The upper 32K is quite simple - this memory uses a single power supply which consists of ground and 5 volts (GND and Vcc respectively). The power brick (nominally 9 volts) for the computer is fed through a 7805 voltage regulator, which gives a very stable 5 volt output. The 7805 is a robust device, complete with short circuit protection and overheating protection. They are quite difficult to kill. If the Spectrum does anything at all when powered up, it's likely the regulator is working to spec (but it's a good idea to check it with a multimeter anyway).
The lower 16K, consisting of 4116 memory is another matter entirely. This chip has not the usual two supply rails (Vcc and GND) - but no less than four supply rails! It requires +5 volts, -5 volts, +12 volts and GND! These extra voltages - the -5v and +12v, are generated by a small switch mode power supply on the Spectrum's motherboard. This is driven directly by the Spectrum's 9v power pack. The kind of hissing noise you can hear from a healthy 48K Spectrum's motherboard does not come from the machine's speaker as is generally assumed, but is generated by the inductor on this power supply - and you can hear it change note slightly as the Spectrum draws differing amounts of current. The oscillator circuit must respond to the change in current draw, and so as the Spectrum's current draw changes, you can hear the sound that comes from the coil also changing.
There is a transistor in that power supply circuit which often lets the magic smoke escape - and if that happens - the 5 volts will still be supplied by the 7805 regulator, but the -5v and +12v supplies will not be getting generated - and the 4116 chips won't work at all (and indeed, they may also be damaged - the data sheet for the TMS4116 states that the -5v supply must be supplied first and removed last, or the chip may be destroyed. If only the 5v power is being supplied and the -5v/+12v is not present at all - the bad condition is happening). Incidentally, this is one reason why accidents with the edge connector tends to kill a Spectrum - if the +12v/-12v/-5v signals on the edge connector get shorted, it can kill this power supply, which in turn kills the 4116 memory, or at the very least, prevents it from functioning until the power supply is fixed.
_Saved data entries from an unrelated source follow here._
-- pv_equiv track=rewrite | github.com/TGM-HWI-SWP/B.I.E.R | src/bierapp/frontend/flask/gui.py | _estimate_pick_route
-- ===== SOURCE A (Python) =====
-- def _estimate_pick_route(items: list, product_by_id: dict) -> tuple[str, int]:
--     """Estimate optimized pick route and path length by warehouse zones.
--
--     Args:
--         items: Pick items containing product IDs and quantities.
--         product_by_id: Lookup map for product documents.
--
--     Returns:
--         Tuple of route string and estimated distance in meters.
--     """
--     zone_coords = {
--         "A": (0, 0),
--         "B": (12, 0),
--         "C": (24, 0),
--         "D": (36, 0),
--         "E": (0, 14),
--         "F": (12, 14),
--         "G": (24, 14),
--         "H": (36, 14),
--     }
--     start = (0, -6)
--
--     route_nodes = []
--     for item in items:
--         product = product_by_id.get(item.get("produkt_id", ""), {})
--         zone = str(product.get("lagerzone", product.get("lagerbereich", "A"))).strip() or "A"
--         product_name = product.get("name", "-")
--         route_nodes.append((zone, product_name))
--
--     route_nodes.sort(key=lambda node: (node[0], node[1]))
--     if not route_nodes:
--         return ("", 0)
--
--     route_parts = []
--     total_distance = 0
--     current = start
--     for zone, product_name in route_nodes:
--         target = zone_coords.get(zone, (0, 0))
--         total_distance += abs(target[0] - current[0]) + abs(target[1] - current[1])
--         route_parts.append(f"{zone}:{product_name}")
--         current = target
--
--     total_distance += abs(current[0] - start[0]) + abs(current[1] - start[1])
--     route = " -> ".join(route_parts)
--     return (route, int(total_distance))
-- ===== SOURCE B (Python) =====
-- def _estimate_pick_route(items: list, product_by_id: dict) -> tuple[str, int]:
--     zone_coords = {
--         "A": (0, 0),
--         "B": (12, 0),
--         "C": (24, 0),
--         "D": (36, 0),
--         "E": (0, 14),
--         "F": (12, 14),
--         "G": (24, 14),
--         "H": (36, 14),
--     }
--     start = (0, -6)
--
--     if not items:
--         return ("", 0)
--
--     # Group product names by (normalized) zone instead of sorting one big pair list.
--     buckets = {}
--     for item in items:
--         product = product_by_id.get(item.get("produkt_id", ""), {})
--         zone = str(product.get("lagerzone", product.get("lagerbereich", "A"))).strip() or "A"
--         buckets[zone] = buckets.get(zone, []) + [product.get("name", "-")]
--
--     zones = sorted(buckets)
--     parts = [f"{zone}:{name}" for zone in zones for name in sorted(buckets[zone])]
--
--     # Repeated visits inside one zone cost 0, so the distance only depends on the
--     # distinct zones in sorted order: walk start -> zone coords -> start.
--     coords = [zone_coords.get(zone, (0, 0)) for zone in zones]
--     total = 0
--     prev = start
--     for cur in coords + [start]:
--         total += abs(cur[0] - prev[0]) + abs(cur[1] - prev[1])
--         prev = cur
--
--     return (" -> ".join(parts), int(total))
-- ===== Notes on version B (the rewrite author's own statement) =====
-- stated objective: alternative
-- what changed: B replaces A's global sort of (zone,name) pairs plus one interleaved accumulator loop (route parts + running distance + current position) by a group-by: a dict bucketing names per zone, zones and per-zone names sorted separately, the route built by a nested comprehension, and the distance walked over the distinct zones only (repeat visits inside a zone cost 0).
import Mathlib
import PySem

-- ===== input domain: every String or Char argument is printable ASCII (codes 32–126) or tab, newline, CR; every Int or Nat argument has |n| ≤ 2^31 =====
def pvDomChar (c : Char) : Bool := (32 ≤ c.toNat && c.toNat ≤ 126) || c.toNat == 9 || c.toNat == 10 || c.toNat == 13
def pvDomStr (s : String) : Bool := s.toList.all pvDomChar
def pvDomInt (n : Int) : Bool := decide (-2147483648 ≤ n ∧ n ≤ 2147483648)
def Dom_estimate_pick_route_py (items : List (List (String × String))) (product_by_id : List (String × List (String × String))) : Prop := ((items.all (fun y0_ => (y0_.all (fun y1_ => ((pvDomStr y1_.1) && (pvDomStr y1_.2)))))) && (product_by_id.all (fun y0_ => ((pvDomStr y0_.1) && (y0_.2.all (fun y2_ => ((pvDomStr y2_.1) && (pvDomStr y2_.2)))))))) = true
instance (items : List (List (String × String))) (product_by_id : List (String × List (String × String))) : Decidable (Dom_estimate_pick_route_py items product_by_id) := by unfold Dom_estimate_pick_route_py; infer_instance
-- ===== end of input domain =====

-- B groups product names by zone in a dict, sorts the zones and each zone's names separately,
-- and walks the distance over the distinct zones only (repeat visits in a zone cost 0) —
-- a group-by decomposition instead of A's global pair sort with an interleaved accumulator loop.

-- ===== PORT A =====
-- shared literal constants of the Python source
def pvZoneCoords : PySem.Dict String (Int × Int) :=
  PySem.Dict.ofList [("A", (0, 0)), ("B", (12, 0)), ("C", (24, 0)), ("D", (36, 0)),
                     ("E", (0, 14)), ("F", (12, 14)), ("G", (24, 14)), ("H", (36, 14))]

def pvStart : Int × Int := (0, -6)

-- the per-item node computation (identical expression in A and B)
def pvNode (product_by_id : List (String × List (String × String))) (item : List (String × String)) : String × String :=
  let product := (PySem.Dict.mk product_by_id).getD ((PySem.Dict.mk item).getD "produkt_id" "") []
  let pd := PySem.Dict.mk product
  let zone0 := PySem.Str.strip (pd.getD "lagerzone" (pd.getD "lagerbereich" "A"))
  let zone := if zone0 = "" then "A" else zone0
  (zone, pd.getD "name" "-")

def estimate_pick_route_py (items : List (List (String × String))) (product_by_id : List (String × List (String × String))) : String × Int :=
  let route_nodes := items.foldl (fun acc item => acc ++ [pvNode product_by_id item]) []
  let route_nodes := PySem.List.sorted2 route_nodes (fun n => n.1) (fun n => n.2)
  if route_nodes = [] then ("", 0)
  else
    let st := route_nodes.foldl
      (fun (st : List String × Int × (Int × Int)) node =>
        let target := pvZoneCoords.getD node.1 (0, 0)
        (st.1 ++ [node.1 ++ ":" ++ node.2],
         st.2.1 + |target.1 - st.2.2.1| + |target.2 - st.2.2.2|,
         target))
      ([], 0, pvStart)
    let total := st.2.1 + |st.2.2.1 - pvStart.1| + |st.2.2.2 - pvStart.2|
    (PySem.Str.join " -> " st.1, total)

-- ===== PORT B =====
def estimate_pick_route_py_alt (items : List (List (String × String))) (product_by_id : List (String × List (String × String))) : String × Int :=
  if items = [] then ("", 0)
  else
    -- buckets[zone] = buckets.get(zone, []) + [name]
    let buckets := items.foldl
      (fun (d : PySem.Dict String (List String)) item =>
        let n := pvNode product_by_id item
        d.modify n.1 [] (fun old => old ++ [n.2]))
      PySem.Dict.empty
    let zones := PySem.List.sorted buckets.keys (fun z => z)
    let parts := zones.flatMap (fun z =>
      (PySem.List.sorted (buckets.getD z []) (fun s => s)).map (fun name => z ++ ":" ++ name))
    let coords := zones.map (fun z => pvZoneCoords.getD z (0, 0))
    let st := (coords ++ [pvStart]).foldl
      (fun (st : Int × (Int × Int)) cur => (st.1 + |cur.1 - st.2.1| + |cur.2 - st.2.2|, cur))
      (0, pvStart)
    (PySem.Str.join " -> " parts, st.1)

-- ===== PRECONDITION & SPEC =====
def Spec_estimate_pick_route_py (items : List (List (String × String))) (product_by_id : List (String × List (String × String))) (out : String × Int) : Prop := out = estimate_pick_route_py_alt items product_by_id
instance (items : List (List (String × String))) (product_by_id : List (String × List (String × String))) (out : String × Int) : Decidable (Spec_estimate_pick_route_py items product_by_id out) := by unfold Spec_estimate_pick_route_py; infer_instance

-- ===== CLAIM (what is proved, stated in full; the proofs are below) =====
def Claim_equal_estimate_pick_route_py : Prop := ∀ (items : List (List (String × String))) (product_by_id : List (String × List (String × String))), Dom_estimate_pick_route_py items product_by_id → Spec_estimate_pick_route_py items product_by_id (estimate_pick_route_py items product_by_id)

-- ===== LEMMAS AND PROOFS =====

-- the lexicographic key of a node
def pvKey (n : String × String) : Lex (String × String) := toLex n

-- names grouped under one zone, and B's sorted distinct-zone list, as plain functions of the node list
def pvNames (nodes : List (String × String)) (z : String) : List String :=
  (nodes.filter (fun p => p.1 == z)).map (fun p => p.2)

def pvZones (nodes : List (String × String)) : List String :=
  PySem.List.sorted (PySem.Set.ofList (nodes.map (fun p => p.1))) (fun z => z)

-- the grouped form of the sorted node list
def pvGroups (nodes : List (String × String)) : List (String × String) :=
  (pvZones nodes).flatMap (fun z =>
    (PySem.List.sorted (pvNames nodes z) (fun s => s)).map (fun nm => (z, nm)))

-- manhattan segment sum from a current point through a list of targets
def pvSegSum (cur : Int × Int) : List (Int × Int) → Int
  | [] => 0
  | t :: ts => (|t.1 - cur.1| + |t.2 - cur.2|) + pvSegSum t ts

def pvLastOf (cur : Int × Int) : List (Int × Int) → Int × Int
  | [] => cur
  | t :: ts => pvLastOf t ts

-- A's interleaved loop, characterised
theorem pvLoopA_spec (ns : List (String × String)) (parts : List String) (dist : Int) (cur : Int × Int) :
    ns.foldl
      (fun (st : List String × Int × (Int × Int)) node =>
        let target := pvZoneCoords.getD node.1 (0, 0)
        (st.1 ++ [node.1 ++ ":" ++ node.2],
         st.2.1 + |target.1 - st.2.2.1| + |target.2 - st.2.2.2|,
         target))
      (parts, dist, cur)
    = (parts ++ ns.map (fun n => n.1 ++ ":" ++ n.2),
       dist + pvSegSum cur (ns.map (fun n => pvZoneCoords.getD n.1 (0, 0))),
       pvLastOf cur (ns.map (fun n => pvZoneCoords.getD n.1 (0, 0)))) := by
  induction ns generalizing parts dist cur with
  | nil => simp [pvSegSum, pvLastOf]
  | cons n ns ih =>
      simp only [List.foldl_cons, List.map_cons, pvSegSum, pvLastOf, ih, Prod.mk.injEq]
      refine ⟨by simp, by ring_nf, by simp⟩

-- B's distance loop, characterised
theorem pvLoopB_spec (cs : List (Int × Int)) (dist : Int) (cur : Int × Int) :
    cs.foldl (fun (st : Int × (Int × Int)) c => (st.1 + |c.1 - st.2.1| + |c.2 - st.2.2|, c)) (dist, cur)
      = (dist + pvSegSum cur cs, pvLastOf cur cs) := by
  induction cs generalizing dist cur with
  | nil => simp [pvSegSum, pvLastOf]
  | cons c cs ih => simp [pvSegSum, pvLastOf, ih]; ring

theorem pvSegSum_append_singleton (cs : List (Int × Int)) (cur fin : Int × Int) :
    pvSegSum cur (cs ++ [fin])
      = pvSegSum cur cs + (|fin.1 - (pvLastOf cur cs).1| + |fin.2 - (pvLastOf cur cs).2|) := by
  induction cs generalizing cur with
  | nil => simp [pvSegSum, pvLastOf]
  | cons t ts ih => simp [pvSegSum, pvLastOf, ih]; ring

-- a block of equal coordinates costs one hop
theorem pvSegSum_const_block {β : Type} (ns : List β) (hne : ns ≠ []) (c cur : Int × Int) (rest : List (Int × Int)) :
    pvSegSum cur (ns.map (fun _ => c) ++ rest)
      = (|c.1 - cur.1| + |c.2 - cur.2|) + pvSegSum c rest := by
  induction ns generalizing cur with
  | nil => exact absurd rfl hne
  | cons n ns ih =>
      cases ns with
      | nil => simp [pvSegSum]
      | cons m ms =>
          have h2 := ih (by simp) c
          simp only [List.map_cons, List.cons_append, pvSegSum] at h2 ⊢
          rw [h2]
          simp

-- collapsing constant blocks: the walk over grouped coordinates is the walk over the distinct zones
theorem pvSegSum_flat (zs : List String) (f : String → List String) (coord : String → Int × Int)
    (h : ∀ z ∈ zs, f z ≠ []) (cur : Int × Int) (tail : List (Int × Int)) :
    pvSegSum cur (zs.flatMap (fun z => (f z).map (fun _ => coord z)) ++ tail)
      = pvSegSum cur (zs.map coord ++ tail) := by
  induction zs generalizing cur with
  | nil => simp
  | cons z zs ih =>
      simp only [List.flatMap_cons, List.map_cons, List.append_assoc, List.cons_append]
      rw [pvSegSum_const_block (f z) (h z (by simp)) (coord z) cur]
      simp only [pvSegSum]
      rw [ih (fun w hw => h w (by simp [hw])) (coord z)]

-- perm of flatMap under pointwise perms
theorem pvFlatMap_perm {α β : Type} (zs : List α) (f g : α → List β)
    (h : ∀ z ∈ zs, (f z).Perm (g z)) : (zs.flatMap f).Perm (zs.flatMap g) := by
  induction zs with
  | nil => simp
  | cons z zs ih =>
      simp only [List.flatMap_cons]
      exact (h z (by simp)).append (ih (fun w hw => h w (by simp [hw])))

-- distributing a list over distinct covering keys is a permutation
theorem pvFilter_cover_perm (zs : List String) (l : List (String × String))
    (hnd : zs.Nodup) (hcov : ∀ p ∈ l, p.1 ∈ zs) :
    (zs.flatMap (fun z => l.filter (fun p => p.1 == z))).Perm l := by
  induction zs generalizing l with
  | nil =>
      cases l with
      | nil => simp
      | cons p l => exact absurd (hcov p (by simp)) (by simp)
  | cons z zs ih =>
      simp only [List.flatMap_cons]
      have hrw : zs.flatMap (fun w => l.filter (fun p => p.1 == w))
          = zs.flatMap (fun w => (l.filter (fun p => !(p.1 == z))).filter (fun p => p.1 == w)) := by
        refine List.flatMap_congr (fun w hw => ?_)
        rw [List.filter_filter]
        refine (List.filter_congr (fun p _ => ?_)).symm
        rcases eq_or_ne p.1 w with h | h
        · have : w ≠ z := fun hzw => (List.nodup_cons.mp hnd).1 (hzw ▸ hw)
          simp [h, this]
        · simp [h]
      rw [hrw]
      have hsub : ∀ p ∈ l.filter (fun p => !(p.1 == z)), p.1 ∈ zs := by
        intro p hp
        have hm := List.of_mem_filter hp
        have := hcov p (List.mem_of_mem_filter hp)
        simp only [List.mem_cons] at this
        rcases this with h | h
        · simp [h] at hm
        · exact h
      exact ((ih _ (List.nodup_cons.mp hnd).2 hsub).append_left _).trans
        (List.filter_append_perm _ l)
This is why I've made the first step in the instructions to check the voltages to the 4116 memory - because this is the "low hanging fruit" of Spectrum fault finding.
Occasionally, "dry joints" and broken tracks prevent a Spectrum from working, particularly if it's undergone prior repair work and has had some hand soldering done to it. If the diagnostics board identifies a bad chip and you replace it and it still doesn't work, it's worth checking the continuity of the track. You'll need to refer to the Spectrum schematic for your model to know which pins to test continuity between (you'll need to check the data bus to the ULA and CPU, and the address bus to the row/column demultiplexing logic).
As noted right at the start of this article, the memory needs some supporting logic to turn an address from the CPU into row and column addresses for the memory. If continuity is good on the board, this is the next place to look. It's quite rare that LSTTL chips fail, but it can happen. The ULA is also involved with the 4116 chips, and since the ULA is socketed, if you have a spare that is known good, it's worth doing since this won't require any soldering and is fast to do. LSTTL chips are no longer made, however, Bowood Electronics still sells them. You can also substitute 74LS family ICs with 74HCT CMOS chips, which are direct CMOS replacements for the 74LS series. If there's a problem with the logic, the diagnostics board will most probably show this as ALL eight chips of that bank having failed - however, the chip select logic can have partial failures too.